In the Headlines
Stock futures reversed off earlier highs in Thursday premarket trade, with NYSE and Nasdaq stocks poised for a lower open.
The move follows following yesterday's late-session drop on Fitch's warning that eurozone contagion could spread to U.S. banks if not addressed soon. Not only did indices tumble sharply, but selling volume accelerated into the close.
European stocks weakened after a somewhat better open this morning. The major indices were all trading to the downside before Wall Street trading got under way.
Bond yields have been edging higher for several eurozone countries, meaning greater nervousness about lending money to European nations. An auction of Spanish 10-year debt resulted in a yield of nearly 7%. Yields also rose on a French debt auction.

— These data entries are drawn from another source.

-- pv_equiv track=rewrite | github.com/alcadeta/hackerrank-solutions | problem-solving/breaking-the-records/solution.py | breaking_the_records
-- ===== SOURCE A (Python) =====
-- def breaking_the_records(scores):
--     highest = 0
--     record_highs = 0
--     lowest = 0
--     record_lows = 0
--
--     for i in range(0, len(scores)):
--         score = scores[i]
--
--         if i == 0:
--             highest = score
--             lowest = score
--         elif score > highest:
--             highest = score
--             record_highs += 1
--         elif score < lowest:
--             lowest = score
--             record_lows += 1
--
--     return [record_highs, record_lows]
-- ===== SOURCE B (Python) =====
-- def breaking_the_records(scores):
--     maxs = []
--     mins = []
--     for s in scores:
--         maxs.append(s if not maxs else max(maxs[-1], s))
--         mins.append(s if not mins else min(mins[-1], s))
--     highs = sum(1 for a, b in zip(maxs, maxs[1:]) if b > a)
--     lows = sum(1 for a, b in zip(mins, mins[1:]) if b < a)
--     return [highs, lows]
-- ===== Notes on version B (the rewrite author's own statement) =====
-- stated objective: alternative
-- what changed: Replaces A's single indexed loop carrying four state variables by a two-phase decomposition: first build the running-maximum and running-minimum prefix tables, then count strict changes between adjacent table entries.
import Mathlib
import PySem

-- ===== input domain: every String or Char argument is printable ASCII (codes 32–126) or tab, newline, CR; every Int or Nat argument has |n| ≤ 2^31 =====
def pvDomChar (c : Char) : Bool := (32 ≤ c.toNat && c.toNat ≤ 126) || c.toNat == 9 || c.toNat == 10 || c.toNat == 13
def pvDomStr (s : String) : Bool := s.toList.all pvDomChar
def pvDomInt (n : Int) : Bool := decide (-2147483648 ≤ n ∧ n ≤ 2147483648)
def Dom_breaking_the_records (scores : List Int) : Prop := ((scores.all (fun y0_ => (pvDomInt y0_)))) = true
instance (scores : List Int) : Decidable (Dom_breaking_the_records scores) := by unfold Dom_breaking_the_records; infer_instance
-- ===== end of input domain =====

-- B replaces A's single indexed loop carrying four state variables by a two-phase
-- decomposition: build running-max/min prefix tables, then count strict adjacent changes
-- (objective: alternative; same O(n) cost).

-- ===== PORT A =====
-- literal port of A: for i in range(0, len(scores)) with state (highest, record_highs, lowest, record_lows);
-- scores[i] is always in range here, so pyGetD with default 0 is exact.
def pvLoopA (scores : List Int) (s : Int × Int × Int × Int) (i : Int) : Int × Int × Int × Int :=
  let score := PySem.List.pyGetD scores i 0
  if i == 0 then (score, s.2.1, score, s.2.2.2)
  else if score > s.1 then (score, s.2.1 + 1, s.2.2.1, s.2.2.2)
  else if score < s.2.2.1 then (s.1, s.2.1, score, s.2.2.2 + 1)
  else s

def breaking_the_records (scores : List Int) : List Int :=
  let st := (PySem.List.pyRange 0 (scores.length : Int) 1).foldl (pvLoopA scores) (0, 0, 0, 0)
  [st.2.1, st.2.2.2]

-- ===== PORT B =====
-- running f-prefix continuation: maxs.append(f(maxs[-1], s)) with `prev` the last entry
def pvRunning (f : Int → Int → Int) (prev : Int) : List Int → List Int
  | [] => []
  | x :: xs => f prev x :: pvRunning f (f prev x) xs

-- the prefix table: first element is the score itself
def pvScan (f : Int → Int → Int) : List Int → List Int
  | [] => []
  | x :: xs => x :: pvRunning f x xs

-- sum(1 for a, b in zip(xs, xs[1:]) if p(a, b))
def pvCountPairs (p : Int → Int → Bool) (xs : List Int) : Int :=
  (((xs.zip xs.tail).filter (fun ab => p ab.1 ab.2)).length : Int)

def breaking_the_records_alt (scores : List Int) : List Int :=
  [pvCountPairs (fun a b => b > a) (pvScan (fun a b => max a b) scores),
   pvCountPairs (fun a b => b < a) (pvScan (fun a b => min a b) scores)]

-- ===== PRECONDITION & SPEC =====
def Spec_breaking_the_records (scores : List Int) (out : List Int) : Prop := out = breaking_the_records_alt scores
instance (scores : List Int) (out : List Int) : Decidable (Spec_breaking_the_records scores out) := by unfold Spec_breaking_the_records; infer_instance

-- ===== CLAIM (what is proved, stated in full; the proofs are below) =====
def Claim_equal_breaking_the_records : Prop := ∀ (scores : List Int), Dom_breaking_the_records scores → Spec_breaking_the_records scores (breaking_the_records scores)

-- ===== LEMMAS AND PROOFS =====

-- A's loop body for indices i ≥ 1, as a function of the score only
def pvStep (s : Int × Int × Int × Int) (x : Int) : Int × Int × Int × Int :=
  if x > s.1 then (x, s.2.1 + 1, s.2.2.1, s.2.2.2)
  else if x < s.2.2.1 then (s.1, s.2.1, x, s.2.2.2 + 1)
  else s

lemma pvCountPairs_nil (p : Int → Int → Bool) : pvCountPairs p [] = 0 := rfl

lemma pvCountPairs_single (p : Int → Int → Bool) (a : Int) : pvCountPairs p [a] = 0 := rfl

lemma pvCountPairs_cons2 (p : Int → Int → Bool) (a b : Int) (t : List Int) :
    pvCountPairs p (a :: b :: t) = (if p a b then 1 else 0) + pvCountPairs p (b :: t) := by
  simp only [pvCountPairs, List.zip, List.tail, List.zipWith, List.filter]
  split_ifs with hp
  · simp [hp]; ring
  · simp [hp]

lemma pvMain (xs : List Int) : ∀ (h l rh rl : Int), l ≤ h →
    (xs.foldl pvStep (h, rh, l, rl)).2.1
      = rh + pvCountPairs (fun a b => b > a) (h :: pvRunning (fun a b => max a b) h xs) ∧
    (xs.foldl pvStep (h, rh, l, rl)).2.2.2
      = rl + pvCountPairs (fun a b => b < a) (l :: pvRunning (fun a b => min a b) l xs) := by
  induction xs with
  | nil =>
    intro h l rh rl _
    simp [pvRunning, pvCountPairs_single]
  | cons x xs ih =>
    intro h l rh rl hle
    simp only [List.foldl_cons, pvRunning, pvCountPairs_cons2]
    by_cases h1 : x > h
    · have hmax : max h x = x := by omega
      have hmin : min l x = l := by omega
      have := ih x l (rh + 1) rl (by omega)
      rw [hmax, hmin]
      constructor
      · rw [(by simp [pvStep, h1] : pvStep (h, rh, l, rl) x = (x, rh + 1, l, rl)), this.1]
        simp [h1]; try ring
      · rw [(by simp [pvStep, h1] : pvStep (h, rh, l, rl) x = (x, rh + 1, l, rl)), this.2]
        simp
    · by_cases h2 : x < l
      · have hmax : max h x = h := by omega
        have hmin : min l x = x := by omega
        have := ih h x rh (rl + 1) (by omega)
        rw [hmax, hmin]
        have hstep : pvStep (h, rh, l, rl) x = (h, rh, x, rl + 1) := by
          simp [pvStep, h1, h2]
        constructor
        · rw [hstep, this.1]
          simp
        · rw [hstep, this.2]
          simp [h2]; try ring
      · have hmax : max h x = h := by omega
        have hmin : min l x = l := by omega
        have := ih h l rh rl hle
        rw [hmax, hmin]
        have hstep : pvStep (h, rh, l, rl) x = (h, rh, l, rl) := by
          simp [pvStep, h1, h2]
        constructor
        · rw [hstep, this.1]
          simp
        · rw [hstep, this.2]
          simp

-- ===== VERDICT (by name: the statement is the Claim_ definition above) =====
lemma pvAfold_cons (x : Int) (xs : List Int) :
    (PySem.List.pyRange 0 (((x :: xs).length : Int)) 1).foldl (pvLoopA (x :: xs)) (0, 0, 0, 0)
      = xs.foldl pvStep (x, 0, x, 0) := by
  have hn : (0 : Int) < ((x :: xs).length : Int) := by simp
  rw [PySem.List.pyRange_one_cons hn, List.foldl_cons]
  have h0 : pvLoopA (x :: xs) (0, 0, 0, 0) 0 = (x, 0, x, 0) := by
    simp [pvLoopA, PySem.List.pyGetD, PySem.List.pyGet?, PySem.List.pyIdx?]
  rw [h0]
  have hcongr :
      (PySem.List.pyRange (0 + 1) (((x :: xs).length : Int)) 1).foldl (pvLoopA (x :: xs)) (x, 0, x, 0)
        = (PySem.List.pyRange (0 + 1) (((x :: xs).length : Int)) 1).foldl
            (fun s i => pvStep s (PySem.List.pyGetD (x :: xs) i 0)) (x, 0, x, 0) := by
    apply PySem.List.foldl_congr_mem
    intro acc i hi
    have h1 : (1 : Int) ≤ i := by
      have := (PySem.List.mem_pyRange_one.1 hi).1
      omega
    have hne : (i == (0 : Int)) = false := by simp; omega
    simp [pvLoopA, pvStep, hne]
  rw [hcongr]
  rw [PySem.List.foldl_pyRange_pyGetD' (ha := by omega)]
  rfl

theorem breaking_the_records_spec : Claim_equal_breaking_the_records := by
  intro scores _
  unfold Spec_breaking_the_records breaking_the_records breaking_the_records_alt
  cases scores with
  | nil => simp [PySem.List.pyRange_one_eq_nil, pvScan, pvCountPairs_nil]
  | cons x xs =>
    rw [pvAfold_cons x xs]
    have := pvMain xs x x 0 0 le_rfl
    simp only [pvScan]
    rw [this.1, this.2]
    simp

Asian indices closed mixed on Thursday, with financial stocks suffering on, no surprise, European concerns.
This morning brings the weekly jobless claims report from the Labor Department, due at 8:30 a.m. EST. Analysts expect the number to come in at 395,000, up slightly from last week's 390,000.
The Commerce Department is also getting in on the action at 8:30 a.m., releasing its data on October housing starts. These are expected to decline to 610,000 units from last month's 658,000.
The Philly Fed is set to release its November business outlook index at 10:00 a.m. This is forecast to come in at 9.3, up from the October reading of 8.7.
West Texas Intermediate crude crossed the $100 threshold yesterday and remained above that mark. However, it slipped $2.39 in early Nymex trade, to $100.20.
Gold tumbled $32.30 early Thursday, to $1,742 per ounce, in response to reduced inflation concerns in the U.S. and a stronger dollar.
S&P 500 component Sears Holdings (SHLD) reported a third-quarter loss of $2.57 per share, worse than the expected loss of $2.29 per share. Revenue came in slightly below views, at $9.57 billion vs. expectations of $9.6 billion. The company has been a dismal fundamental performer in recent quarters, and Wall Street expects losses in 2012 and 2013. This time around, it blamed Canadian weakness, and poor sales of clothing and electronics gear.
Fellow benchmark index component J.M. Smucker (SJM) is expected to report second-quarter income of $1.40 a share on sales of $1.49 billion. The maker of Jif peanut butter, Folgers coffee and its famous brand of fruit spreads, raised prices to offset higher commodity costs. That's a move that other food processors have also made recently.
Video-game retailer GameStop (GME) is scheduled to report its third-quarter today, with analysts eyeing the impact of new hardware and software sales. The company is expected to report income of $0.39 a share on sales of $1.96 billion.
Salesforce.com (CRM), a growth juggernaut in 2009 and 2010, is set to release its third-quarter results after the bell. It's expected to report earnings of $0.31 a share and revenue of $571.42 million. Its share price has been consolidating since July.
Also due out after the close is a third-quarter report from Gap (GPS), seen earning $0.36 a share on revenue of $3.61 billion. Those would be year-over-year decreases on the top and bottom lines.
Micron Technology (MU) advanced $0.07, 1.04%, to $6.81 in the premarket. The chipmaker was upgraded to Buy from Hold at MKM Partners. The stock bolted 23.4% yesterday after a jury in California rejected claims that Micron and Hynix had conspired against chip designer Rambus (RMBS).
Google (GOOG) fell $3.57, 0.58%, to $607.90 ahead of the open. The company is launching a music service to compete with Apple's (AAPL) iTunes.
In addition to the MKM upgrade of Micron, analyst actions early Thursday included a Piper Jaffray downgrade of natural grocer The Fresh Market (TFM). The analyst demoted the stock to Neutral from Overweight, citing valuation.
Two fairly high-profile IPOs were priced last night. Delphi Automotive priced 24 million shares at $22, the low end of its proposed range. The company was formerly the parts subsidiary of General Motors (GM). It begins trading today on the NYSE under the symbol DLPH.
Angie's List, a subscription-based service for local product and service reviews, sold nearly 8.8 million shares at $13 apiece, the high end of its range. The company, which has increased its TV advertising presence lately, lists on the Nasdaq using the ticker ANGI.